Stored items:
####################

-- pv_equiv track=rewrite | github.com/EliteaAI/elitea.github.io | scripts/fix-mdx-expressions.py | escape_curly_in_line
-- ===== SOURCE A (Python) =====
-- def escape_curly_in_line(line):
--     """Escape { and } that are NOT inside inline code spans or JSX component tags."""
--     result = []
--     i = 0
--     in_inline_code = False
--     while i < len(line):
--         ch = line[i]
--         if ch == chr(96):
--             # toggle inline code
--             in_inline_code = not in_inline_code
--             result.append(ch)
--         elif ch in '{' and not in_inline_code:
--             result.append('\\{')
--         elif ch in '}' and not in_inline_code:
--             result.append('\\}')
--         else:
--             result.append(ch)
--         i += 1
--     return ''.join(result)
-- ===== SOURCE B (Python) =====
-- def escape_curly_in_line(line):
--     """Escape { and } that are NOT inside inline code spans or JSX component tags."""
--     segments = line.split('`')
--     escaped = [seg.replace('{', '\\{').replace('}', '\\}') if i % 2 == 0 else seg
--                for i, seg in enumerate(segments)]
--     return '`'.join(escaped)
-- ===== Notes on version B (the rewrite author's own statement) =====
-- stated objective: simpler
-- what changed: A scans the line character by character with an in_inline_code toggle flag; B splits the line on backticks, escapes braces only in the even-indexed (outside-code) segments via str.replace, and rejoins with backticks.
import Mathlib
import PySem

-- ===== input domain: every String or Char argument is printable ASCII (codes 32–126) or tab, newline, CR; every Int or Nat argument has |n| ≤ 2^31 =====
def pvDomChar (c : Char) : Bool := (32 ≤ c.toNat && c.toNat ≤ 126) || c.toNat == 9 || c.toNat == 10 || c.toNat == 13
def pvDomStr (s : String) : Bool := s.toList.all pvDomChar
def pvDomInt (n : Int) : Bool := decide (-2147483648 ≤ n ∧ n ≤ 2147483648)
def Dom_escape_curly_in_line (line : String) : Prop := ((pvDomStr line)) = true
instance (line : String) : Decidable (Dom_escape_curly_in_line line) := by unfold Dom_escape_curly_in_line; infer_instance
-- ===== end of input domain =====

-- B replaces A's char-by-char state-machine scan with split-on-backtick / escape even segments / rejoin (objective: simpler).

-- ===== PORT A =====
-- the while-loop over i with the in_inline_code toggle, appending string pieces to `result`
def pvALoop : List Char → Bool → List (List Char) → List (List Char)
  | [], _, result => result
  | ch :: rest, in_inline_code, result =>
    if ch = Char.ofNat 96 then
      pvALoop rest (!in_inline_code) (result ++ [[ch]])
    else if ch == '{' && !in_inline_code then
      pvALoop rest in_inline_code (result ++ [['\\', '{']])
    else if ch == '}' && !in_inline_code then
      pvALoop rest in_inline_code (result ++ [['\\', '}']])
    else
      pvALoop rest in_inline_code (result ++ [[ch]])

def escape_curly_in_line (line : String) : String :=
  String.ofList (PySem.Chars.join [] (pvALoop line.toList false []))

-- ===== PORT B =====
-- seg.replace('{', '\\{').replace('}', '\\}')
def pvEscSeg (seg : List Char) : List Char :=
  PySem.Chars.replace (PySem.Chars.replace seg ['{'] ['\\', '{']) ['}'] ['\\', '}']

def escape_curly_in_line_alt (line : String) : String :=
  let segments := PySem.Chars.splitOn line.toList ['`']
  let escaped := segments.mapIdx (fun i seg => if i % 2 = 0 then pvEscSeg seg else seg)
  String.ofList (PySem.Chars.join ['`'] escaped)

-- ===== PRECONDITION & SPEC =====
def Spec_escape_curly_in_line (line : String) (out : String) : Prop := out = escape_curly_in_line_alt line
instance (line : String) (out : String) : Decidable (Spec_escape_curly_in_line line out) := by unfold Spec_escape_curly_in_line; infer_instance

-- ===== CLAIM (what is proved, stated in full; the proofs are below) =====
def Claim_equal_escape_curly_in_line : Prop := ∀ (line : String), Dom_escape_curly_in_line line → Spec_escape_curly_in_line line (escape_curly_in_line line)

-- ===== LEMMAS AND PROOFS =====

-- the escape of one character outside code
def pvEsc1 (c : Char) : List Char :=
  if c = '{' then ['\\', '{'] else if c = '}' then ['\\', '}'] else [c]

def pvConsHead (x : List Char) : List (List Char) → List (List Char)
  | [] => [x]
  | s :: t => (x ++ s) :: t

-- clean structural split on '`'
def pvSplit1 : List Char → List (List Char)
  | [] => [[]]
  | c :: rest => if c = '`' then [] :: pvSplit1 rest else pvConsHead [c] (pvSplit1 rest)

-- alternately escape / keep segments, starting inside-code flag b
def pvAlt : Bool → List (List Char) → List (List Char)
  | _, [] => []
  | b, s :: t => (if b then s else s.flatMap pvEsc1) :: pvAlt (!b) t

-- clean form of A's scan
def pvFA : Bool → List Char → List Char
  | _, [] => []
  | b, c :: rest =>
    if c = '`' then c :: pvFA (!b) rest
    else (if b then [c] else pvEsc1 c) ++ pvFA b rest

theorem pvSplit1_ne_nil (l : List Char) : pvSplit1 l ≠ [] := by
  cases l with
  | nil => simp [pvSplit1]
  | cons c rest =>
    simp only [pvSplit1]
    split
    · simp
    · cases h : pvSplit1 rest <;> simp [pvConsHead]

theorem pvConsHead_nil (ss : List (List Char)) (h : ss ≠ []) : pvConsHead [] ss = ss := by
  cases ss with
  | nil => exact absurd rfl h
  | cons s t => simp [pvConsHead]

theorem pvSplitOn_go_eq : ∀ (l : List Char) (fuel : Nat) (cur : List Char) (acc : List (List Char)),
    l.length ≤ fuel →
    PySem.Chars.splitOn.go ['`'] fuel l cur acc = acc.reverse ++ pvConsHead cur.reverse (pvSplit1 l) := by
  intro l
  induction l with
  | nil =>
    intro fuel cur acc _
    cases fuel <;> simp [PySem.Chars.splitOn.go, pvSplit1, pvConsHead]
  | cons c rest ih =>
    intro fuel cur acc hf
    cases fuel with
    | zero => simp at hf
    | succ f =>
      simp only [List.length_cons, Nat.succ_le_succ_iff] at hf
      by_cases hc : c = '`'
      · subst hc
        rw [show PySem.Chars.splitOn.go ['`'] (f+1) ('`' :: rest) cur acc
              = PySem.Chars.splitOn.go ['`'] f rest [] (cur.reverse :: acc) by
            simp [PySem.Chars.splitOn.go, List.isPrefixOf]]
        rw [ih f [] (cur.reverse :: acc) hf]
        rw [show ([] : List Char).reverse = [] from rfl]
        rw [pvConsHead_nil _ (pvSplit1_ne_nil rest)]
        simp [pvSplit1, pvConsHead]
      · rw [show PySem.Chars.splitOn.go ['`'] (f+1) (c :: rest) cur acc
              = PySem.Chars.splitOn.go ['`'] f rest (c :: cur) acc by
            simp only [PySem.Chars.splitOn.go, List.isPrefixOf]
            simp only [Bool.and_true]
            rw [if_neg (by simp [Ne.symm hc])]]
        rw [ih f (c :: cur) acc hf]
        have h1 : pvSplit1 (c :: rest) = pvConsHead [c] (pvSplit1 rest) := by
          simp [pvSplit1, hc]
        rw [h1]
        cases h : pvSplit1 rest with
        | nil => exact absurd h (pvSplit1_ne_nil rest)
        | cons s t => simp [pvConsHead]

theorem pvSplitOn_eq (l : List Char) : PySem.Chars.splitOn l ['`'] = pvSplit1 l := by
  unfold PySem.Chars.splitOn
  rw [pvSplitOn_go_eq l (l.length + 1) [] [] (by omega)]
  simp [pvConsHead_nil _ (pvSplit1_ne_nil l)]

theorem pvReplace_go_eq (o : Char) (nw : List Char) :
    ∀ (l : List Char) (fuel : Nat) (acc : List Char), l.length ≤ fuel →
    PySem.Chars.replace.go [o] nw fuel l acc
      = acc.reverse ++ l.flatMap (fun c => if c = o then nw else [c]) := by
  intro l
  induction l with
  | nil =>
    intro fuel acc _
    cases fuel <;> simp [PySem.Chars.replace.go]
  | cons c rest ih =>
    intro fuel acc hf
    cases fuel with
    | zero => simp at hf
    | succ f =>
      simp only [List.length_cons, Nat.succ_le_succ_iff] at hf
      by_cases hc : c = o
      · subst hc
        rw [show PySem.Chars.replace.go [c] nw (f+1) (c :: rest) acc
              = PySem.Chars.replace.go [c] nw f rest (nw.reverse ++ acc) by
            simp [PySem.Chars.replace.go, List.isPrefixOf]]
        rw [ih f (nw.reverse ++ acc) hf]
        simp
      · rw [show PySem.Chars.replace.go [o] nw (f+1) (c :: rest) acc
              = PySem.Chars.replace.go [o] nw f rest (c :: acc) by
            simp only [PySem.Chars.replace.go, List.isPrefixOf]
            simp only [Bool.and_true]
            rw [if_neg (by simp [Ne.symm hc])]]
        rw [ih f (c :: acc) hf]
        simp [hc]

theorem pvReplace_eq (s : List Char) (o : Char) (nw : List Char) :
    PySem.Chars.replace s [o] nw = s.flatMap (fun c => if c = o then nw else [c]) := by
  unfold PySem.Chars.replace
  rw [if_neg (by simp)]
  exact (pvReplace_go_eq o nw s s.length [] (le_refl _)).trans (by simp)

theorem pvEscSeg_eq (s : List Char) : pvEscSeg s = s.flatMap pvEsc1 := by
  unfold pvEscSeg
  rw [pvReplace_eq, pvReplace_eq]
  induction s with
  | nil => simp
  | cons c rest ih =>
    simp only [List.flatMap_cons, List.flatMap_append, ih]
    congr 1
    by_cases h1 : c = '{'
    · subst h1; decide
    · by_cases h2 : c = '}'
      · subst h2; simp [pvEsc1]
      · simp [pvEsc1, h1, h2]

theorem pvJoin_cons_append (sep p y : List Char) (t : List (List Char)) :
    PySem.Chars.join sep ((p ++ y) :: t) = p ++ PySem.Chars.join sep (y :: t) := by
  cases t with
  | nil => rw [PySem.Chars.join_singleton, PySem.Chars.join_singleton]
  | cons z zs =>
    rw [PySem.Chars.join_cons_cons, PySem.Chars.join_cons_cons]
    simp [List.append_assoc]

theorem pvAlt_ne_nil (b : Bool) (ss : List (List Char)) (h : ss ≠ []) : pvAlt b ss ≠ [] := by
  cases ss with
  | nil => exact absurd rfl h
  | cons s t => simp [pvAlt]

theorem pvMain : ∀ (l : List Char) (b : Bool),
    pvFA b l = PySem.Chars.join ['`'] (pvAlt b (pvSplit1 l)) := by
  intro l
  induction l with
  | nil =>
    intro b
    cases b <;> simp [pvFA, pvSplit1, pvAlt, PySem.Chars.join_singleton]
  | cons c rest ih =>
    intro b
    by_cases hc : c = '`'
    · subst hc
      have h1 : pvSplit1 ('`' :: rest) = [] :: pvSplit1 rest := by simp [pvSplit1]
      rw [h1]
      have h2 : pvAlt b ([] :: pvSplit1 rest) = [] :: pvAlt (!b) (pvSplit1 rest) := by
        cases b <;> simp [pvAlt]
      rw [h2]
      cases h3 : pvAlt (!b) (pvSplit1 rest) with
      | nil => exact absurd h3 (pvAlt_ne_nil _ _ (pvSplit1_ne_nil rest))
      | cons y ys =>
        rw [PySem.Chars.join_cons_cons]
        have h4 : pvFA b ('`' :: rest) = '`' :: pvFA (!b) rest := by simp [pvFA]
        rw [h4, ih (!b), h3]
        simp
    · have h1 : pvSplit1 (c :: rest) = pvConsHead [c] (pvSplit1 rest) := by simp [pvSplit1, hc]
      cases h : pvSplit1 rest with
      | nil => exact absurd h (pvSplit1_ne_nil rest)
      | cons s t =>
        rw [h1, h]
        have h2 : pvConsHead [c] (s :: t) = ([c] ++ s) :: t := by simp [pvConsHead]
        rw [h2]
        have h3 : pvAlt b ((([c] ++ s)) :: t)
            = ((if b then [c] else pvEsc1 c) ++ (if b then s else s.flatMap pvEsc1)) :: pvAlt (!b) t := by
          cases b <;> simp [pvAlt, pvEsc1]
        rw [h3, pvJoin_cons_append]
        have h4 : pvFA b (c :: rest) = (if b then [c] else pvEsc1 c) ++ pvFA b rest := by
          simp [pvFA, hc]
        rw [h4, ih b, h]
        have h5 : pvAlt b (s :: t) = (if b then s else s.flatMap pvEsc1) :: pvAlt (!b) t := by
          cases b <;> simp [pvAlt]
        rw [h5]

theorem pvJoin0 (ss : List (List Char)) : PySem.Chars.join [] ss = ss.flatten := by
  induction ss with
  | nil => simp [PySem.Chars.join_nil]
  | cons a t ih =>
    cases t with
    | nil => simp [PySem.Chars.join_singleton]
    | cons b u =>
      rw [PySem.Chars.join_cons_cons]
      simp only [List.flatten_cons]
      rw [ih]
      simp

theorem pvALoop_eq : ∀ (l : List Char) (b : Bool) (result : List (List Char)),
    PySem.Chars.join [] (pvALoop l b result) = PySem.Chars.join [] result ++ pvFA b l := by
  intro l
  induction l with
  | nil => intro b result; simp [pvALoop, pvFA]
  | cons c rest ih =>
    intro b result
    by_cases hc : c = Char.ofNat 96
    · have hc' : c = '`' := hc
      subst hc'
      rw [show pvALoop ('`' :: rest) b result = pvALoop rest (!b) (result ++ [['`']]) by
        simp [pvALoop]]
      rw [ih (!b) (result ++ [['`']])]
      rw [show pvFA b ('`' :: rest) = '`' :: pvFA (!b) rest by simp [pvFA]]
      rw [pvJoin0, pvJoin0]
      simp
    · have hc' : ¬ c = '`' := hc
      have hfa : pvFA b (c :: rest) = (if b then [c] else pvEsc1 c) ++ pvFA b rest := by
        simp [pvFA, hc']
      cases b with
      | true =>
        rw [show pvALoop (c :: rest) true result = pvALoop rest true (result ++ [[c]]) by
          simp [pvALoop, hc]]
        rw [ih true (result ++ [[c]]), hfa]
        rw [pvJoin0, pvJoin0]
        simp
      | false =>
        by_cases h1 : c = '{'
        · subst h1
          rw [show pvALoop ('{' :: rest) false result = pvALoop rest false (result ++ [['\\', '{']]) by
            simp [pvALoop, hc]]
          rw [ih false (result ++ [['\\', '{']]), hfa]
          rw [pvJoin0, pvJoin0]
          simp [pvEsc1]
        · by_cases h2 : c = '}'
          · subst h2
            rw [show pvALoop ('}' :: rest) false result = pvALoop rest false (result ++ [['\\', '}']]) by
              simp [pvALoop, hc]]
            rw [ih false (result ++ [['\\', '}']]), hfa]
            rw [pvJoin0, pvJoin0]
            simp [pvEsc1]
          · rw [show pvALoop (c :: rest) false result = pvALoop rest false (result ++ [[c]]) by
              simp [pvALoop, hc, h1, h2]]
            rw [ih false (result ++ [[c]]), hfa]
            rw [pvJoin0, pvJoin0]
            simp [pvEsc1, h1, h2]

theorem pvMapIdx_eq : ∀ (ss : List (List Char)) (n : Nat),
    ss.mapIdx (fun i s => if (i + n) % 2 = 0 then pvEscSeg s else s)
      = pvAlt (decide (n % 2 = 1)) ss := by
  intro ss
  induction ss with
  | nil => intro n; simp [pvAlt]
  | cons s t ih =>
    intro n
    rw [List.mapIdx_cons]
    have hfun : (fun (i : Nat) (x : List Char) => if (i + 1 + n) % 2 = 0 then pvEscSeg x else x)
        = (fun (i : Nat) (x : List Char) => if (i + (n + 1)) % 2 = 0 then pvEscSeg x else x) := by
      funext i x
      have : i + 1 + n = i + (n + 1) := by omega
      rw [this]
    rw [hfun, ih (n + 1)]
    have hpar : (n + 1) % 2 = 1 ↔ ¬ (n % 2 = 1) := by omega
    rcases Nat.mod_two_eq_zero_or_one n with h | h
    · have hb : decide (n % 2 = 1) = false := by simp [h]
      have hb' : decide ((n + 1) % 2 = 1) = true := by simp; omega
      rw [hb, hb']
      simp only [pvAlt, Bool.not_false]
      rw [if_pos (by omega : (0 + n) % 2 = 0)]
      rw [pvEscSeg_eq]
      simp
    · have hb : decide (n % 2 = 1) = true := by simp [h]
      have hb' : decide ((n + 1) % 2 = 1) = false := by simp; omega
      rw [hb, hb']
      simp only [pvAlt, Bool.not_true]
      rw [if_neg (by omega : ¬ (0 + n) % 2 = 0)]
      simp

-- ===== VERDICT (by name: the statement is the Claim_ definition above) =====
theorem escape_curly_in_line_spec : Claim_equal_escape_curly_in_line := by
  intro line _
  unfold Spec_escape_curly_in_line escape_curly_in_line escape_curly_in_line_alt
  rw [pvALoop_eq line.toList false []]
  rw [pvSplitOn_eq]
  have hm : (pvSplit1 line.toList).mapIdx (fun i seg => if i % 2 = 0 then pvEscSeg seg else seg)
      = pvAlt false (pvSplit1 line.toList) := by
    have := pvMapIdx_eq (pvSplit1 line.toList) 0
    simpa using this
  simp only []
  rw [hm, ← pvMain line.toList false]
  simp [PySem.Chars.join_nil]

####################

# The task
Take the entries above and return only the lines from the one with "rw [show ([]" to the one with "simp only [PySem.Chars.splitOn.go, List.isPrefixOf]", both included, unchanged.

# Response area
        rw [show ([] : List Char).reverse = [] from rfl]
        rw [pvConsHead_nil _ (pvSplit1_ne_nil rest)]
        simp [pvSplit1, pvConsHead]
      · rw [show PySem.Chars.splitOn.go ['`'] (f+1) (c :: rest) cur acc
              = PySem.Chars.splitOn.go ['`'] f rest (c :: cur) acc by
            simp only [PySem.Chars.splitOn.go, List.isPrefixOf]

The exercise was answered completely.